> Task brief: Identify all lines of the data containing the string "Prop" and copy them.

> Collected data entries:
----
-- pv_equiv track=rewrite | github.com/MustafaMansoor/leetcode | codewar.py | morganAndString
-- ===== SOURCE A (Python) =====
-- def morganAndString(a, b):
--     # Write your code here
--     a += 'z'
--     b += 'z'
--     res = ''
--     i = 0
--     j = 0
--     while i < len(a) and j < len(b):
--         if a[i:] < b[j:]:
--             res += a[i]
--             i += 1
--         else:
--             res += b[j]
--             j += 1
--     return res[0:-1]
-- ===== SOURCE B (Python) =====
-- def morganAndString(a, b):
--     # Dynamic-programming tabulation: precompute less[i][j] = (s[i:] < t[j:])
--     # for the sentinel-extended strings in one bottom-up pass, then do a linear
--     # merge using O(1) table lookups instead of comparing fresh suffix slices.
--     # Each row i satisfies row[j] = (s[i] < t[j]) or (s[i] == t[j] and nxt[j+1]);
--     # it is materialised by copying a per-character 'strictly less' byte row and
--     # patching only the positions where t[j] == s[i].
--     s = a + 'z'
--     t = b + 'z'
--     n, m = len(s), len(t)
--     lt = {}
--     eqpos = {}
--     for c in set(s):
--         lt[c] = bytes(1 if c < d else 0 for d in t)
--         eqpos[c] = [j for j in range(m) if t[j] == c]
--     # base row for i = n: s[n:] == '' is smaller than t[j:] iff t[j:] is non-empty
--     rows = [bytes([1] * m + [0])]
--     for i in range(n - 1, -1, -1):
--         c = s[i]
--         row = bytearray(lt[c])
--         row.append(0)
--         nx = rows[-1]
--         for j in eqpos[c]:
--             row[j] = nx[j + 1]
--         rows.append(bytes(row))
--     rows.reverse()
--     res = []
--     i = 0
--     j = 0
--     while i < n and j < m:
--         if rows[i][j]:
--             res.append(s[i])
--             i += 1
--         else:
--             res.append(t[j])
--             j += 1
--     return ''.join(res)[:-1]
-- ===== Notes on version B (the rewrite author's own statement) =====
-- stated objective: alternative
-- what changed: Replaces A's per-step construction and lexicographic comparison of two fresh suffix slices by a dynamic-programming tabulation: one bottom-up pass fills a table less[i][j] = (s[i:] < t[j:]) over the sentinel-extended strings (each row a copied per-character byte row patched at equal-character positions), and the merge then runs with O(1) table lookups per emitted character.
import Mathlib
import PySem

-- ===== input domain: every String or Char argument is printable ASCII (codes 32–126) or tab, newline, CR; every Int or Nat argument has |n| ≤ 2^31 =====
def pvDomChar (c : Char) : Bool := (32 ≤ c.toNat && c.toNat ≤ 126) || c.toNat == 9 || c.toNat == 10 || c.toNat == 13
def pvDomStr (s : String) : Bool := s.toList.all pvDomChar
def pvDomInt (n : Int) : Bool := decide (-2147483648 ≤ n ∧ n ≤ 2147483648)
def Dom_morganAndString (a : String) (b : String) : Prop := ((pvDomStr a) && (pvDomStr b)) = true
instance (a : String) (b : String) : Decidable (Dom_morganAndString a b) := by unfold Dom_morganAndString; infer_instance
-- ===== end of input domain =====

-- B replaces A's per-step suffix-slice comparisons by a DP table less[i][j] =
-- (s[i:] < t[j:]) built in one bottom-up pass, then merges with O(1) lookups;
-- objective: alternative (not measured faster).

-- ===== PORT A =====
-- A's while loop: res accumulator, indices i j into s = a+'z', t = b+'z';
-- 'a[i:] < b[j:]' is Python string < = Lean's < on List Char, the slice a[i:]
-- for 0 ≤ i is List.drop i (PySem.List.slice_from_natCast).
def morganLoopA (s t : List Char) (res : List Char) (i j : Nat) : List Char :=
  if h : i < s.length ∧ j < t.length then
    if s.drop i < t.drop j then
      morganLoopA s t (res ++ [s[i]]) (i + 1) j
    else
      morganLoopA s t (res ++ [t[j]]) i (j + 1)
  else res
termination_by (s.length - i) + (t.length - j)
decreasing_by all_goals omega

def morganAndString (a : String) (b : String) : String :=
  -- s = a + 'z', t = b + 'z'; final res[0:-1] is dropLast (PySem.List.slice_to_neg_one)
  String.ofList ((morganLoopA (a.toList ++ ['z']) (b.toList ++ ['z']) [] 0 0).dropLast)

-- ===== PORT B =====
-- Source B's row build: given c = s[i] and the tail row nxt (row i+1), the copied
-- per-character 'strictly less' byte row patched at positions with t[j] == c is
-- pointwise (nxt[j+1] if t[j] == c else c < t[j]), followed by the final 0
def mkRow (c : Char) : List Char → List Bool → List Bool
  | [], _ => [false]
  | d :: t', nxt => (if c == d then nxt.tail.headD false else decide (c < d)) :: mkRow c t' nxt.tail

-- Source B's bottom-up build of rows (appended then reversed = this prepending
-- recursion over s): row for i = n is the base row, row i from row i+1.
def mkTable (t : List Char) : List Char → List (List Bool)
  | [] => [List.replicate t.length true ++ [false]]
  | c :: s' => mkRow c t ((mkTable t s').headD []) :: mkTable t s'

-- Source B's merge loop: same indices, decision by table lookup rows[i][j]
def morganLoopB (s t : List Char) (tbl : List (List Bool)) (res : List Char) (i j : Nat) : List Char :=
  if h : i < s.length ∧ j < t.length then
    if (tbl.getD i []).getD j false then
      morganLoopB s t tbl (res ++ [s[i]]) (i + 1) j
    else
      morganLoopB s t tbl (res ++ [t[j]]) i (j + 1)
  else res
termination_by (s.length - i) + (t.length - j)
decreasing_by all_goals omega

def morganAndString_alt (a : String) (b : String) : String :=
  let s := a.toList ++ ['z']
  let t := b.toList ++ ['z']
  String.ofList ((morganLoopB s t (mkTable t s) [] 0 0).dropLast)  -- ''.join(res)[:-1]

-- ===== PRECONDITION & SPEC =====
def Spec_morganAndString (a : String) (b : String) (out : String) : Prop := out = morganAndString_alt a b
instance (a : String) (b : String) (out : String) : Decidable (Spec_morganAndString a b out) := by unfold Spec_morganAndString; infer_instance

-- ===== CLAIM (what is proved, stated in full; the proofs are below) =====
def Claim_equal_morganAndString : Prop := ∀ (a : String) (b : String), Dom_morganAndString a b → Spec_morganAndString a b (morganAndString a b)

-- ===== LEMMAS AND PROOFS =====

theorem getD_tail {α : Type} (l : List α) (j : Nat) (d : α) :
    l.tail.getD j d = l.getD (j + 1) d := by
  cases l <;> simp [List.getD]

theorem headD_eq_getD_zero {α : Type} (l : List α) (d : α) :
    l.headD d = l.getD 0 d := by
  cases l <;> simp [List.getD]

-- the row comprehension computes suffix comparisons, one character deeper
theorem mkRow_spec (c : Char) (s' : List Char) :
    ∀ (t : List Char) (nxt : List Bool),
    (∀ j, nxt.getD j false = decide (s' < t.drop j)) →
    ∀ j, (mkRow c t nxt).getD j false = decide ((c :: s') < t.drop j) := by
  intro t
  induction t with
  | nil =>
    intro nxt _ j
    cases j <;> simp [mkRow, List.getD]
  | cons d t' ih =>
    intro nxt hnxt j
    have htail : ∀ j, nxt.tail.getD j false = decide (s' < t'.drop j) := by
      intro j
      rw [getD_tail]
      simpa using hnxt (j + 1)
    cases j with
    | zero =>
      have h1 : nxt.tail.headD false = decide (s' < t') := by
        rw [headD_eq_getD_zero]
        simpa using htail 0
      simp only [mkRow, List.getD, List.drop_zero, List.getElem?_cons_zero, Option.getD_some]
      rw [h1]
      by_cases heq : c = d
      · subst heq
        by_cases h2 : s' < t' <;> simp [h2]
      · have hne : (c == d) = false := by simp [heq]
        by_cases hlt : c < d <;> simp [hne, hlt, List.cons_lt_cons_iff, heq]
    | succ j =>
      simp only [mkRow, List.getD, List.getElem?_cons_succ, List.drop_succ_cons]
      exact ih nxt.tail htail j

-- the base row: '' < t[j:] exactly when j < t.length
theorem baseRow_spec (t : List Char) :
    ∀ j, (List.replicate t.length true ++ [false]).getD j false
      = decide (([] : List Char) < t.drop j) := by
  intro j
  rcases lt_trichotomy j t.length with hj | hj | hj
  · have hdrop : t.drop j ≠ [] := by
      intro h
      have := List.drop_eq_nil_iff.mp h
      omega
    obtain ⟨x, xs, hx⟩ := List.exists_cons_of_ne_nil hdrop
    rw [hx, List.getD, List.getElem?_append_left (by simpa using hj)]
    simp [hj, List.nil_lt_cons]
  · subst hj
    rw [List.drop_eq_nil_iff.mpr (le_refl _), List.getD,
      List.getElem?_append_right (by simp)]
    simp
  · rw [List.drop_eq_nil_iff.mpr (by omega), List.getD,
      List.getElem?_eq_none (by simp; omega)]
    simp

-- the whole table tabulates the suffix comparisons s[i:] < t[j:]
theorem mkTable_spec (t : List Char) :
    ∀ (s : List Char) (i : Nat), i ≤ s.length →
    ∀ j, ((mkTable t s).getD i []).getD j false = decide (s.drop i < t.drop j) := by
  intro s
  induction s with
  | nil =>
    intro i hi j
    cases i with
    | zero => simpa [mkTable, List.getD] using baseRow_spec t j
    | succ n => simp at hi
  | cons c s' ih =>
    intro i hi j
    cases i with
    | zero =>
      have hhead : ∀ j, ((mkTable t s').headD []).getD j false = decide (s' < t.drop j) := by
        intro j
        rw [headD_eq_getD_zero]
        simpa using ih 0 (by omega) j
      simp only [mkTable, List.getD, List.getElem?_cons_zero, Option.getD_some, List.drop_zero]
      exact mkRow_spec c s' t ((mkTable t s').headD []) hhead j
    | succ i =>
      simp only [mkTable, List.getD, List.getElem?_cons_succ, List.drop_succ_cons]
      exact ih i (by simpa using hi) j

-- the two merge loops agree, because the table holds exactly A's comparisons
theorem loop_eq (s t : List Char) (tbl : List (List Bool))
    (hspec : ∀ i j, i ≤ s.length →
      (tbl.getD i []).getD j false = decide (s.drop i < t.drop j)) :
    ∀ (res : List Char) (i j : Nat),
      morganLoopA s t res i j = morganLoopB s t tbl res i j := by
  intro res i j
  induction res, i, j using morganLoopA.induct s t with
  | case1 res i j h hlt ih =>
    rw [morganLoopA, morganLoopB, dif_pos h, dif_pos h, if_pos hlt,
      if_pos (by rw [hspec i j (by omega)]; simpa using hlt)]
    exact ih
  | case2 res i j h hlt ih =>
    rw [morganLoopA, morganLoopB, dif_pos h, dif_pos h, if_neg hlt,
      if_neg (by rw [hspec i j (by omega)]; simpa using hlt)]
    exact ih
  | case3 res i j h =>
    rw [morganLoopA, morganLoopB, dif_neg h, dif_neg h]

-- ===== VERDICT (by name: the statement is the Claim_ definition above) =====
theorem morganAndString_spec : Claim_equal_morganAndString := by
  intro a b _
  unfold Spec_morganAndString morganAndString morganAndString_alt
  rw [loop_eq (a.toList ++ ['z']) (b.toList ++ ['z'])
    (mkTable (b.toList ++ ['z']) (a.toList ++ ['z']))
    (fun i j hi => mkTable_spec (b.toList ++ ['z']) (a.toList ++ ['z']) i hi j)]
----
> Result of this task:
def Dom_morganAndString (a : String) (b : String) : Prop := ((pvDomStr a) && (pvDomStr b)) = true
def Spec_morganAndString (a : String) (b : String) (out : String) : Prop := out = morganAndString_alt a b
def Claim_equal_morganAndString : Prop := ∀ (a : String) (b : String), Dom_morganAndString a b → Spec_morganAndString a b (morganAndString a b)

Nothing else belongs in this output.